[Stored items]
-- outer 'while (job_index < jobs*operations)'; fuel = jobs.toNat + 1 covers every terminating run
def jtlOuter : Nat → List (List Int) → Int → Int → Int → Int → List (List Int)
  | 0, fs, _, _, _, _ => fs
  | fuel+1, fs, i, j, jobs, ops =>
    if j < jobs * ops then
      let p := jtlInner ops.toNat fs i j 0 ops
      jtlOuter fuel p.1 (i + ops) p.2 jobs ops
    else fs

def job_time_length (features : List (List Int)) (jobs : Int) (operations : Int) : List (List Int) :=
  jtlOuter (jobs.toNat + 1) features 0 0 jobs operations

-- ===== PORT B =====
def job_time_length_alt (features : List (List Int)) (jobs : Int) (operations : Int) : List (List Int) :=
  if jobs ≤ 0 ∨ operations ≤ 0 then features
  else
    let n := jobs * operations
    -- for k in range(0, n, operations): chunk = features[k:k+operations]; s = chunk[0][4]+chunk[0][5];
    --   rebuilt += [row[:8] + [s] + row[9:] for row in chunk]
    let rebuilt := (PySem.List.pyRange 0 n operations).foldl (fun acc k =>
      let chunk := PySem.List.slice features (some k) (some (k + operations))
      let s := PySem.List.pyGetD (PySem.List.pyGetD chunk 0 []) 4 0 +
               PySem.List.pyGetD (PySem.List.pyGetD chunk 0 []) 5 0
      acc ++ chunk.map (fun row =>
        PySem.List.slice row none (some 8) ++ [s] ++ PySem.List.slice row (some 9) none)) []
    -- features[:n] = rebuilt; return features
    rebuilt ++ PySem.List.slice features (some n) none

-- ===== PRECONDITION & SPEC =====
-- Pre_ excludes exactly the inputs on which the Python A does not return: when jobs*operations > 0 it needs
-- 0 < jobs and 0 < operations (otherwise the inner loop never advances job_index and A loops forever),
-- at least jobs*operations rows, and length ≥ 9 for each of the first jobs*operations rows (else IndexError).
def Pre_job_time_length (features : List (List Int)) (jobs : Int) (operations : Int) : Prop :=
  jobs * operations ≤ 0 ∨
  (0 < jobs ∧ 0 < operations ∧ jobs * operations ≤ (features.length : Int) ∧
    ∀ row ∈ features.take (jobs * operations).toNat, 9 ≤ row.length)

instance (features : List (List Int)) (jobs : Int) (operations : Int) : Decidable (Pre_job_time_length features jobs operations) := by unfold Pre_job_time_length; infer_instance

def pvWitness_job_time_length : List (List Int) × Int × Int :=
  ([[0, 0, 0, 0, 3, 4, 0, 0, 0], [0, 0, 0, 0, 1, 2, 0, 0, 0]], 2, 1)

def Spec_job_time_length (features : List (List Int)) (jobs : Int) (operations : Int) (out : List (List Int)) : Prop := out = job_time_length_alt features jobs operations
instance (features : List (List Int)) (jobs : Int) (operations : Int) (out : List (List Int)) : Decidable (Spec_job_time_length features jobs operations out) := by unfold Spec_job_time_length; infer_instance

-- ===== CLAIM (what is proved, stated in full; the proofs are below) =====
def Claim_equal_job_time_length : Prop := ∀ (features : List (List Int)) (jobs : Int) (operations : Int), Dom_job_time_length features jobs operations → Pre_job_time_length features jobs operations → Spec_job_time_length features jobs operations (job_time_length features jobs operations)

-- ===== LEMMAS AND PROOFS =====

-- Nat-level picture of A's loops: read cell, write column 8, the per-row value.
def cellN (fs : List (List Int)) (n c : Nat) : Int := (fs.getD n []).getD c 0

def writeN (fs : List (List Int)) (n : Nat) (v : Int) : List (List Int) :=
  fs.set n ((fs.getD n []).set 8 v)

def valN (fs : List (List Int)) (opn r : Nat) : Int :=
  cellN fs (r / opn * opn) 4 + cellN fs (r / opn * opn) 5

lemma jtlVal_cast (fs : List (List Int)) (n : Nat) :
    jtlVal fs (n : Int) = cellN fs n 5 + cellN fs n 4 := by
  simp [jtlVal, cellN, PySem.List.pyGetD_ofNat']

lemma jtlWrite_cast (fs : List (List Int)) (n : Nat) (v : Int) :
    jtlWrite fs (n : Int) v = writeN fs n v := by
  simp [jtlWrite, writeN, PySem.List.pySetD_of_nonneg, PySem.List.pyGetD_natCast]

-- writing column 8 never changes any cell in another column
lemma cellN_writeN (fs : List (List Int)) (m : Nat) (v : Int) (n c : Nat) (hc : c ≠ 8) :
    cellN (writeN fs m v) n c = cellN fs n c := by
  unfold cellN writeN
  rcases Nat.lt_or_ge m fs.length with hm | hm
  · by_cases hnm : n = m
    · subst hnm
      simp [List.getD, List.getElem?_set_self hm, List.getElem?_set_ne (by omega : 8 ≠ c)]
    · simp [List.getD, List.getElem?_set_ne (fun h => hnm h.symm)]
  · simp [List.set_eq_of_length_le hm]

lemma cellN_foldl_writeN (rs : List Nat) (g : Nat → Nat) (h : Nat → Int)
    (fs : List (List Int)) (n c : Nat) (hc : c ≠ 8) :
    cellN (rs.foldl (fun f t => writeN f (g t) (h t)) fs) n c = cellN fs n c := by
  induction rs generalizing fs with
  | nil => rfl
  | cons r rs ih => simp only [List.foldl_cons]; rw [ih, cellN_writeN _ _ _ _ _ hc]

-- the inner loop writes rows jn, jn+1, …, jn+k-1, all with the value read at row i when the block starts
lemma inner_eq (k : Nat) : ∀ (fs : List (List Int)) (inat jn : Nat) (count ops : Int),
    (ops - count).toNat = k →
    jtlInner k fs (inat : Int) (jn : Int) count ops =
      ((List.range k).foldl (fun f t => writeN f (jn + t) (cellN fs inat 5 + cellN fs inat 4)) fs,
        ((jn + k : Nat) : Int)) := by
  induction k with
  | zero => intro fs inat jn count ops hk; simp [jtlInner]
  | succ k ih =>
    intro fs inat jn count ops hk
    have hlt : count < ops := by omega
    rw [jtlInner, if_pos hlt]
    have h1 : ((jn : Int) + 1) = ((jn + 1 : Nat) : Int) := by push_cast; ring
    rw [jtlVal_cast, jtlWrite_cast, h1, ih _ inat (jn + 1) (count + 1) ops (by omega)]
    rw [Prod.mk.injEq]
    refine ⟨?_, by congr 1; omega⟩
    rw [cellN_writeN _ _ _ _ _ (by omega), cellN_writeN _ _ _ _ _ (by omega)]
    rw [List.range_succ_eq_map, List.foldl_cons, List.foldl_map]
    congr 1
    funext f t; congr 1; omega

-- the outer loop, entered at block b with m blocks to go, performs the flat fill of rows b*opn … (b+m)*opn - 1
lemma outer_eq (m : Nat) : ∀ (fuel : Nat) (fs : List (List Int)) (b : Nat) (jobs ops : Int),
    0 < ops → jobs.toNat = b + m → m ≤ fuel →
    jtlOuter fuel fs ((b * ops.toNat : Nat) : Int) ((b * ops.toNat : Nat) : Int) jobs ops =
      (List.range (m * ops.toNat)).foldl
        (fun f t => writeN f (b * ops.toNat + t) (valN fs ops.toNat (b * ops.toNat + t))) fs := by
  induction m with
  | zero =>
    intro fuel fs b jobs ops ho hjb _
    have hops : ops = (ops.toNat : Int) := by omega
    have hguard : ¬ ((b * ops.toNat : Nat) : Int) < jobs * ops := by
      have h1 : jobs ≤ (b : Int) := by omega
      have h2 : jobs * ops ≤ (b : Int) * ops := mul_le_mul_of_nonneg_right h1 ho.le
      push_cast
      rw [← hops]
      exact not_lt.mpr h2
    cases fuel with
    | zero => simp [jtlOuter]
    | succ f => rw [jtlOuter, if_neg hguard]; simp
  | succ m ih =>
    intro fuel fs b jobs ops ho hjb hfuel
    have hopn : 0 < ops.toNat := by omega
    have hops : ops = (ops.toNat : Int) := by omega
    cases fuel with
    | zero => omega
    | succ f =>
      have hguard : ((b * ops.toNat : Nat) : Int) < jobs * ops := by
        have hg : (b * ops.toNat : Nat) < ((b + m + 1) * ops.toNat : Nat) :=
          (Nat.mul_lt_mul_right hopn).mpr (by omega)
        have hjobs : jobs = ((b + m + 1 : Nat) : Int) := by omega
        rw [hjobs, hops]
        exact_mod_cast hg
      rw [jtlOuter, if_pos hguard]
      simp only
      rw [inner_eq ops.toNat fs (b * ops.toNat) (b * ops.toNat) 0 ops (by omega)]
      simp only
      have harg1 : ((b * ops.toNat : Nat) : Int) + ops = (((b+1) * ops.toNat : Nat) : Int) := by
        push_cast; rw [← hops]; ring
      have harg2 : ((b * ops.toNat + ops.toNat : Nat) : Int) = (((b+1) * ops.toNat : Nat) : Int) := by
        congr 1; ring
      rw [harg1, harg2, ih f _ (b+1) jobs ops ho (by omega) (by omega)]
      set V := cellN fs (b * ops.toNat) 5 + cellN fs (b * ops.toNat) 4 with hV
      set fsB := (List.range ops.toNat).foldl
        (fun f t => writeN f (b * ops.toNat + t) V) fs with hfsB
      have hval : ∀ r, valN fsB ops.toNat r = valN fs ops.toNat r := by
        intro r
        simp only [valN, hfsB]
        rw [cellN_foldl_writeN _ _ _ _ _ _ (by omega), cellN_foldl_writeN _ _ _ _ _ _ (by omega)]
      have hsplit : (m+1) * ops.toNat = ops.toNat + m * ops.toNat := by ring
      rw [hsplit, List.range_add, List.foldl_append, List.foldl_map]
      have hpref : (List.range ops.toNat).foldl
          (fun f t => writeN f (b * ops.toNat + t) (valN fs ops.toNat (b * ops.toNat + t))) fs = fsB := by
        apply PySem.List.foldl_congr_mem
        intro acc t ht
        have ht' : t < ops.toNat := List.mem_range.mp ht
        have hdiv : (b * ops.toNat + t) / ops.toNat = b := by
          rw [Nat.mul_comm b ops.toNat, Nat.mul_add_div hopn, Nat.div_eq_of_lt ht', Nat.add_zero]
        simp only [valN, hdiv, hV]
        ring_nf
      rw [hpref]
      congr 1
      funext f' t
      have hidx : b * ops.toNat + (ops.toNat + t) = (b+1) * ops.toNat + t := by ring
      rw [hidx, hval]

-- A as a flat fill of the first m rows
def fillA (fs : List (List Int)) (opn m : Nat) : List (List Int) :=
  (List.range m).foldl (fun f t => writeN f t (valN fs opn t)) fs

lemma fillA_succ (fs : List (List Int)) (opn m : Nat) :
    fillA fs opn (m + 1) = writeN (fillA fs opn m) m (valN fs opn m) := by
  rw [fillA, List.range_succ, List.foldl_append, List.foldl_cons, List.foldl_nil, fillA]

---

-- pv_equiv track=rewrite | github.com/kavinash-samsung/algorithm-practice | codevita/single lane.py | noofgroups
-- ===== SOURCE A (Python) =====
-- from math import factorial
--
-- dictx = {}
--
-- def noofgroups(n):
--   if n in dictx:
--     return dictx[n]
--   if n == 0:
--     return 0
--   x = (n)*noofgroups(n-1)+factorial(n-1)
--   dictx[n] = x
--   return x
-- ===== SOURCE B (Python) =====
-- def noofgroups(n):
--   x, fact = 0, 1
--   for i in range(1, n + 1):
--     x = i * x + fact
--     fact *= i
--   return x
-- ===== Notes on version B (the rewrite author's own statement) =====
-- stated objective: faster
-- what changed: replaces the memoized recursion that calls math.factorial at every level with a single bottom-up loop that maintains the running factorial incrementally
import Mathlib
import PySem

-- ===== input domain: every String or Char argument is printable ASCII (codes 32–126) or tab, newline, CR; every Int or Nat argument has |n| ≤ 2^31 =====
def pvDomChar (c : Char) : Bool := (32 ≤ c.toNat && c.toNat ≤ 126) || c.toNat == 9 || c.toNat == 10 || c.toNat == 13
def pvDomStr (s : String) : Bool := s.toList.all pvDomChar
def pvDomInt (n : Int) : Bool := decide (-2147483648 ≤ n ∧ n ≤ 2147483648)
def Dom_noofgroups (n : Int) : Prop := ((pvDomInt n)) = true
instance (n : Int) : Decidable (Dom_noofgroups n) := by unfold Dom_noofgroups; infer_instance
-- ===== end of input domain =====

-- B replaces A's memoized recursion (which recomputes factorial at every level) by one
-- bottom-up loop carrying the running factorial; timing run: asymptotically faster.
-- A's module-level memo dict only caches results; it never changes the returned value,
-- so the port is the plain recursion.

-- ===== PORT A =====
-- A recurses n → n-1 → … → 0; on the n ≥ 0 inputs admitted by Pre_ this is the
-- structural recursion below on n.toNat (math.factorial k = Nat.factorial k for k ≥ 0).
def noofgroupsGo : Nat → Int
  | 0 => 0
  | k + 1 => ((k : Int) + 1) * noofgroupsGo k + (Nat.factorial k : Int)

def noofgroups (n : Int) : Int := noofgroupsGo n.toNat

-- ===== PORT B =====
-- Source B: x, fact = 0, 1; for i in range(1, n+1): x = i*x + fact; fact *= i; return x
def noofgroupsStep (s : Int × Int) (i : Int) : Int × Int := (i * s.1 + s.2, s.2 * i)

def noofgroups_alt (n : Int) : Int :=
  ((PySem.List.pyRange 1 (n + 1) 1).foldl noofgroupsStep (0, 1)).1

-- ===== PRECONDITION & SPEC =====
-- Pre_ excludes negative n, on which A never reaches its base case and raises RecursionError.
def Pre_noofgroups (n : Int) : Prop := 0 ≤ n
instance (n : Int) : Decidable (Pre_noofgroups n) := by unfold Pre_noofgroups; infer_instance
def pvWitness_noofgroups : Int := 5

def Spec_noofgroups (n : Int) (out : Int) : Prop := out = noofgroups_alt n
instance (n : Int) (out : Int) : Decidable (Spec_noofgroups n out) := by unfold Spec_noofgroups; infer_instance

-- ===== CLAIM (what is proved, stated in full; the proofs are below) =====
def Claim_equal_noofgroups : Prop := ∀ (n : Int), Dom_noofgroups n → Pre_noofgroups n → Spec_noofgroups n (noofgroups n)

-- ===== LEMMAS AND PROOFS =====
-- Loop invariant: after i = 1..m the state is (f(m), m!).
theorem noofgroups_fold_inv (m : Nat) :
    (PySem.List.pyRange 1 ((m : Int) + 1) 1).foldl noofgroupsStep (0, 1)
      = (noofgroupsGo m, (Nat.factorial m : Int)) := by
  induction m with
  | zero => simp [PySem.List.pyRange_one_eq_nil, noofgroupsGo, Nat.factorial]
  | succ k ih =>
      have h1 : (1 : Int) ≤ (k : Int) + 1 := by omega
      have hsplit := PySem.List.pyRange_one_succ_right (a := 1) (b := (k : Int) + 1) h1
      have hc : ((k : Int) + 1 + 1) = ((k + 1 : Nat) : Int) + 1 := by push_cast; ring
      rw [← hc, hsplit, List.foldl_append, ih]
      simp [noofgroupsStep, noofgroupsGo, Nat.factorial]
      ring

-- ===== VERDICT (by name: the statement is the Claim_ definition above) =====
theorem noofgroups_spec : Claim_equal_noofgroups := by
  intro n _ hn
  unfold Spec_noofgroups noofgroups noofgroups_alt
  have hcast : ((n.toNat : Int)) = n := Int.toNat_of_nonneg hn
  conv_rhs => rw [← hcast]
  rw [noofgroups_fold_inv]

...

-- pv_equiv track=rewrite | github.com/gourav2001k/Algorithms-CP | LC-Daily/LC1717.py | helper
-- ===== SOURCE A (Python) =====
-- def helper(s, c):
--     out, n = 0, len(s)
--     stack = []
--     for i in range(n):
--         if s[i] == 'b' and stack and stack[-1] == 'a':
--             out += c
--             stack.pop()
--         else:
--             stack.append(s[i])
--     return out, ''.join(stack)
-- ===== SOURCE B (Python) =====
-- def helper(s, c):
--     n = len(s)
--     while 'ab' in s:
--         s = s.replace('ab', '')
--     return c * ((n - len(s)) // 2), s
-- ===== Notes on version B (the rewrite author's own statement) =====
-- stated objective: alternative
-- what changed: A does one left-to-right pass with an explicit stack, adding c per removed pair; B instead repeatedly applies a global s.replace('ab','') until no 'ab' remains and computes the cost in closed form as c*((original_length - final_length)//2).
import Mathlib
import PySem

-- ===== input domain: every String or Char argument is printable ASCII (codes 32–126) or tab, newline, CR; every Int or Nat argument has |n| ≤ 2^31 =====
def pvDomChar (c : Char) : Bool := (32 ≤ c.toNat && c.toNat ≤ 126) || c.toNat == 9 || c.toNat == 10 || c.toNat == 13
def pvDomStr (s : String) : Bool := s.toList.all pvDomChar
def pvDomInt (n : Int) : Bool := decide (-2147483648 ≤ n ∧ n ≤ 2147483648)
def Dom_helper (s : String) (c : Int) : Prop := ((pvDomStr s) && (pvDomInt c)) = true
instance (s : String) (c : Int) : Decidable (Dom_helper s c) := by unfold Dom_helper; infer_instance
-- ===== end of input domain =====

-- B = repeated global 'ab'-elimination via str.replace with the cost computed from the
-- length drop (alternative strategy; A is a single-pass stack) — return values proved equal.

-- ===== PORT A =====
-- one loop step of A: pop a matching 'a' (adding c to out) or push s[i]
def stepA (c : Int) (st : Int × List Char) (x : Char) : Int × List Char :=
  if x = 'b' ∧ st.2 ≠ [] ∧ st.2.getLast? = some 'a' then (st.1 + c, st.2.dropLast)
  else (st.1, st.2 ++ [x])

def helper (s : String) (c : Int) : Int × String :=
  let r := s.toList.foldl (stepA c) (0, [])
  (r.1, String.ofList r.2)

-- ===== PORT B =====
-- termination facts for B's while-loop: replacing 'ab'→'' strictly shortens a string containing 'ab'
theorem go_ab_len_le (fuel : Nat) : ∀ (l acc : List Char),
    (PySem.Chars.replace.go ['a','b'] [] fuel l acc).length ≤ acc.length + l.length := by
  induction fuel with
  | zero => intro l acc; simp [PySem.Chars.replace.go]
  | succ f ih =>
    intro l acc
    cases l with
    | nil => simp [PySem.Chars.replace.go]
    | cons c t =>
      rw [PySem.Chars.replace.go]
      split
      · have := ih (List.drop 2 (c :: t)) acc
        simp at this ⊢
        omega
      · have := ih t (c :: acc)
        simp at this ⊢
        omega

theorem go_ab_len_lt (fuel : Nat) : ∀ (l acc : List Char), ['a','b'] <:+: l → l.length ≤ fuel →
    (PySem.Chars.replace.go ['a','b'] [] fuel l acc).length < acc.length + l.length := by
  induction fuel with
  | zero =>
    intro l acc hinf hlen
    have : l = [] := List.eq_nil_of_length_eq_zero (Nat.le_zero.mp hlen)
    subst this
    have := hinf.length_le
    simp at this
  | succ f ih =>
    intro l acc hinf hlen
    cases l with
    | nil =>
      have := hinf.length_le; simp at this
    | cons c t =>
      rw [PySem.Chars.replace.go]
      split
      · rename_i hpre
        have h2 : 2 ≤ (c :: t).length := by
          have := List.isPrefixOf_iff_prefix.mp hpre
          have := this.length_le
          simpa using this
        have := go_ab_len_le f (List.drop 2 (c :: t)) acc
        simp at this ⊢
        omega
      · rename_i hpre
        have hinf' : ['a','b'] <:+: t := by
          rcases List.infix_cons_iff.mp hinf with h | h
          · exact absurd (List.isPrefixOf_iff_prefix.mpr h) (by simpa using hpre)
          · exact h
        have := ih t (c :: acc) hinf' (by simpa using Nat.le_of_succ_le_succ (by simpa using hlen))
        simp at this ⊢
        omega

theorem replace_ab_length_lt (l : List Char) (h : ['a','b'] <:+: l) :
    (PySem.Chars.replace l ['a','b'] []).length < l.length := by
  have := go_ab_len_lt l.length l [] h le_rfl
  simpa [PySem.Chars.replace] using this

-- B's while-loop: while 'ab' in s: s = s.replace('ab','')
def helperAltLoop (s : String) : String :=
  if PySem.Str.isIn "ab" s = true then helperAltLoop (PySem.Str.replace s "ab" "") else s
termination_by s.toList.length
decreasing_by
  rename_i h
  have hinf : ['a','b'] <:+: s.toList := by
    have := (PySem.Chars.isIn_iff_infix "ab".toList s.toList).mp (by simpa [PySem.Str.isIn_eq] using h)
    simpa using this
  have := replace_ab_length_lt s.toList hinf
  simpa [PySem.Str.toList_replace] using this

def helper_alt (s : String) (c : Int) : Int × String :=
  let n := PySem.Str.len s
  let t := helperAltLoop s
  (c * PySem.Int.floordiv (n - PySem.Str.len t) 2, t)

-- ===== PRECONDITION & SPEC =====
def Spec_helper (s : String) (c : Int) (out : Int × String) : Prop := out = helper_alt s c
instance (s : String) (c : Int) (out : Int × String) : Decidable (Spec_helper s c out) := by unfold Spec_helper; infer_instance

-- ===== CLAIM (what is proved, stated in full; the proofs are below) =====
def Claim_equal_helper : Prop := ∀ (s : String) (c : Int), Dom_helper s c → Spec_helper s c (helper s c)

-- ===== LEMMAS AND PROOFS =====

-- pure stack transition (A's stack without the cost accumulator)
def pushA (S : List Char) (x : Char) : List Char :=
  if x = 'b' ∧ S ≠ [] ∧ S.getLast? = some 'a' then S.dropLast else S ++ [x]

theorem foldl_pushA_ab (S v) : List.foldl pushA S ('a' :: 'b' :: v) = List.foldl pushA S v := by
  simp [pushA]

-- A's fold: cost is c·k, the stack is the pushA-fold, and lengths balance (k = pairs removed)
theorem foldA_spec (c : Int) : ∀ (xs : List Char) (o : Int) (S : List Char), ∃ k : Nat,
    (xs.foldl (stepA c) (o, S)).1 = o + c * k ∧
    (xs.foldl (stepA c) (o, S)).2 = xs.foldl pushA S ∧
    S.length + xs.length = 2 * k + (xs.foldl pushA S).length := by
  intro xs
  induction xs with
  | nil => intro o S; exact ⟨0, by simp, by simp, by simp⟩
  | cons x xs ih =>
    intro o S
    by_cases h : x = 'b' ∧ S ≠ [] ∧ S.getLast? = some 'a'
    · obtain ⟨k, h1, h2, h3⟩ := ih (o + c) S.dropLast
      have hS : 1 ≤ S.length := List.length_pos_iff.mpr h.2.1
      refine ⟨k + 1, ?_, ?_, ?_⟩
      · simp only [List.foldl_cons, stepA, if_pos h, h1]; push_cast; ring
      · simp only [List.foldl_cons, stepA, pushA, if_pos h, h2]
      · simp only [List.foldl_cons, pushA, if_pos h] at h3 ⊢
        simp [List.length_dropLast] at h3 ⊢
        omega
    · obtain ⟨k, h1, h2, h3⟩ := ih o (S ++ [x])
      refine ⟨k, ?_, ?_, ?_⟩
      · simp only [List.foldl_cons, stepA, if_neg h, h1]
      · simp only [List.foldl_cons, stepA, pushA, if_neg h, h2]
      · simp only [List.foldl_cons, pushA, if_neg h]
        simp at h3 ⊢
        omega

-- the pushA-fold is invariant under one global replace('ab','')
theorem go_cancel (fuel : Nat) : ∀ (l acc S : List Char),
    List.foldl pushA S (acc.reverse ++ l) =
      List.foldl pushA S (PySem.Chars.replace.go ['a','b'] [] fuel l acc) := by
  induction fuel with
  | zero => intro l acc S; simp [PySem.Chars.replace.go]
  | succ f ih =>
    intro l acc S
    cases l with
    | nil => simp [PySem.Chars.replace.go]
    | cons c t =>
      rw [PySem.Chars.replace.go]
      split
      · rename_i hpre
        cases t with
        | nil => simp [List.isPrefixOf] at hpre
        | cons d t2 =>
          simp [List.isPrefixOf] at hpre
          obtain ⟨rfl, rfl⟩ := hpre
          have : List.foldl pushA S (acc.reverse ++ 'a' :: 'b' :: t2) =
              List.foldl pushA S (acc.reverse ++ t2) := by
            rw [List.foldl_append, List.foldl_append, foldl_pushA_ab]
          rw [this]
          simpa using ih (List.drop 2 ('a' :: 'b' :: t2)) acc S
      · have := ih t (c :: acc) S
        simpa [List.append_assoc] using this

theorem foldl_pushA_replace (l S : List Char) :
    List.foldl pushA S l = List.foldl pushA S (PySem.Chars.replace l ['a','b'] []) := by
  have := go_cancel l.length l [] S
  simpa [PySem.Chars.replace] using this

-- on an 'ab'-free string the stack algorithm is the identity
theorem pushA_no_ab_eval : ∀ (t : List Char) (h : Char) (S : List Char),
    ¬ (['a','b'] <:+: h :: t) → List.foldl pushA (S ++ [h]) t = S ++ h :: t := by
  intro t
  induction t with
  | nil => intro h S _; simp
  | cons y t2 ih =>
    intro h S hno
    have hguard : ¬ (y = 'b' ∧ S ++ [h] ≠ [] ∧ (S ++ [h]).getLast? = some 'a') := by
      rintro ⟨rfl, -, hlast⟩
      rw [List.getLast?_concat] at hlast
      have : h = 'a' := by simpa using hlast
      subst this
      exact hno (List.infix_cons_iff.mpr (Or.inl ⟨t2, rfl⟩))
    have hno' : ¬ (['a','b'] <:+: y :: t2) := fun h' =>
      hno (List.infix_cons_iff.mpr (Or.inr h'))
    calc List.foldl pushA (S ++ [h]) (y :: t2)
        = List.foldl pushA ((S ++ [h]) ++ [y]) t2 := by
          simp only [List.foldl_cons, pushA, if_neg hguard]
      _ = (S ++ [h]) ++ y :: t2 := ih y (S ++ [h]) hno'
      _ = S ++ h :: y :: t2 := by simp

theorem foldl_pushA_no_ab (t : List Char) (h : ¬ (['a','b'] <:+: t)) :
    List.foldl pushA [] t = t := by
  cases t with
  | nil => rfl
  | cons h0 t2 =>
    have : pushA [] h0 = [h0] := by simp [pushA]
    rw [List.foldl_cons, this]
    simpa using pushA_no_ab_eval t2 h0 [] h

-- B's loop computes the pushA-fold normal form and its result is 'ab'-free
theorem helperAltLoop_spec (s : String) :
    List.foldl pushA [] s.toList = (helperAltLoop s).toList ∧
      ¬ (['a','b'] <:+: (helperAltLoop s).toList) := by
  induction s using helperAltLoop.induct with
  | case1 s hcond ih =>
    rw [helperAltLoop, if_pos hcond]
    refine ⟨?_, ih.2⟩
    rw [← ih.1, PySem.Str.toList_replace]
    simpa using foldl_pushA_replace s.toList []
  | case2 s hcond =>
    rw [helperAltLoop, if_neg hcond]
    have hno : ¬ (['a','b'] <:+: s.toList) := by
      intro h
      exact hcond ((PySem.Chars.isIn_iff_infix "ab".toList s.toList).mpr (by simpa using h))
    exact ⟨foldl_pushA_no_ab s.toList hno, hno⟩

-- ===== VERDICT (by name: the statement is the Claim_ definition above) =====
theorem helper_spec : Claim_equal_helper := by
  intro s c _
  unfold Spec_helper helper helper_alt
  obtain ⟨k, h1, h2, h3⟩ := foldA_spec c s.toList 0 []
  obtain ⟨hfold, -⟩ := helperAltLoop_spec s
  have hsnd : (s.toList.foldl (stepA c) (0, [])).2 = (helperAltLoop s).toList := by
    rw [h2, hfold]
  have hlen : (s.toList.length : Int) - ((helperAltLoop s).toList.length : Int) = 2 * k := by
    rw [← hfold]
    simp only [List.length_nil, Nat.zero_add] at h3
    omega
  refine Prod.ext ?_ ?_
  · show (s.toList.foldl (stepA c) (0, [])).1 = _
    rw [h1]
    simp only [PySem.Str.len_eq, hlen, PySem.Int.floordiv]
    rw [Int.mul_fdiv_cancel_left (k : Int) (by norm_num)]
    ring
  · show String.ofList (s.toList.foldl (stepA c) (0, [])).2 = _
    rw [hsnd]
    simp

--- EXERCISE PROMPT ---
Return all lines from the entries that contain the string "hops".

--- RESULT FOR THIS EXERCISE ---
    have hops : ops = (ops.toNat : Int) := by omega
      rw [← hops]
    have hops : ops = (ops.toNat : Int) := by omega
        rw [hjobs, hops]
        push_cast; rw [← hops]; ring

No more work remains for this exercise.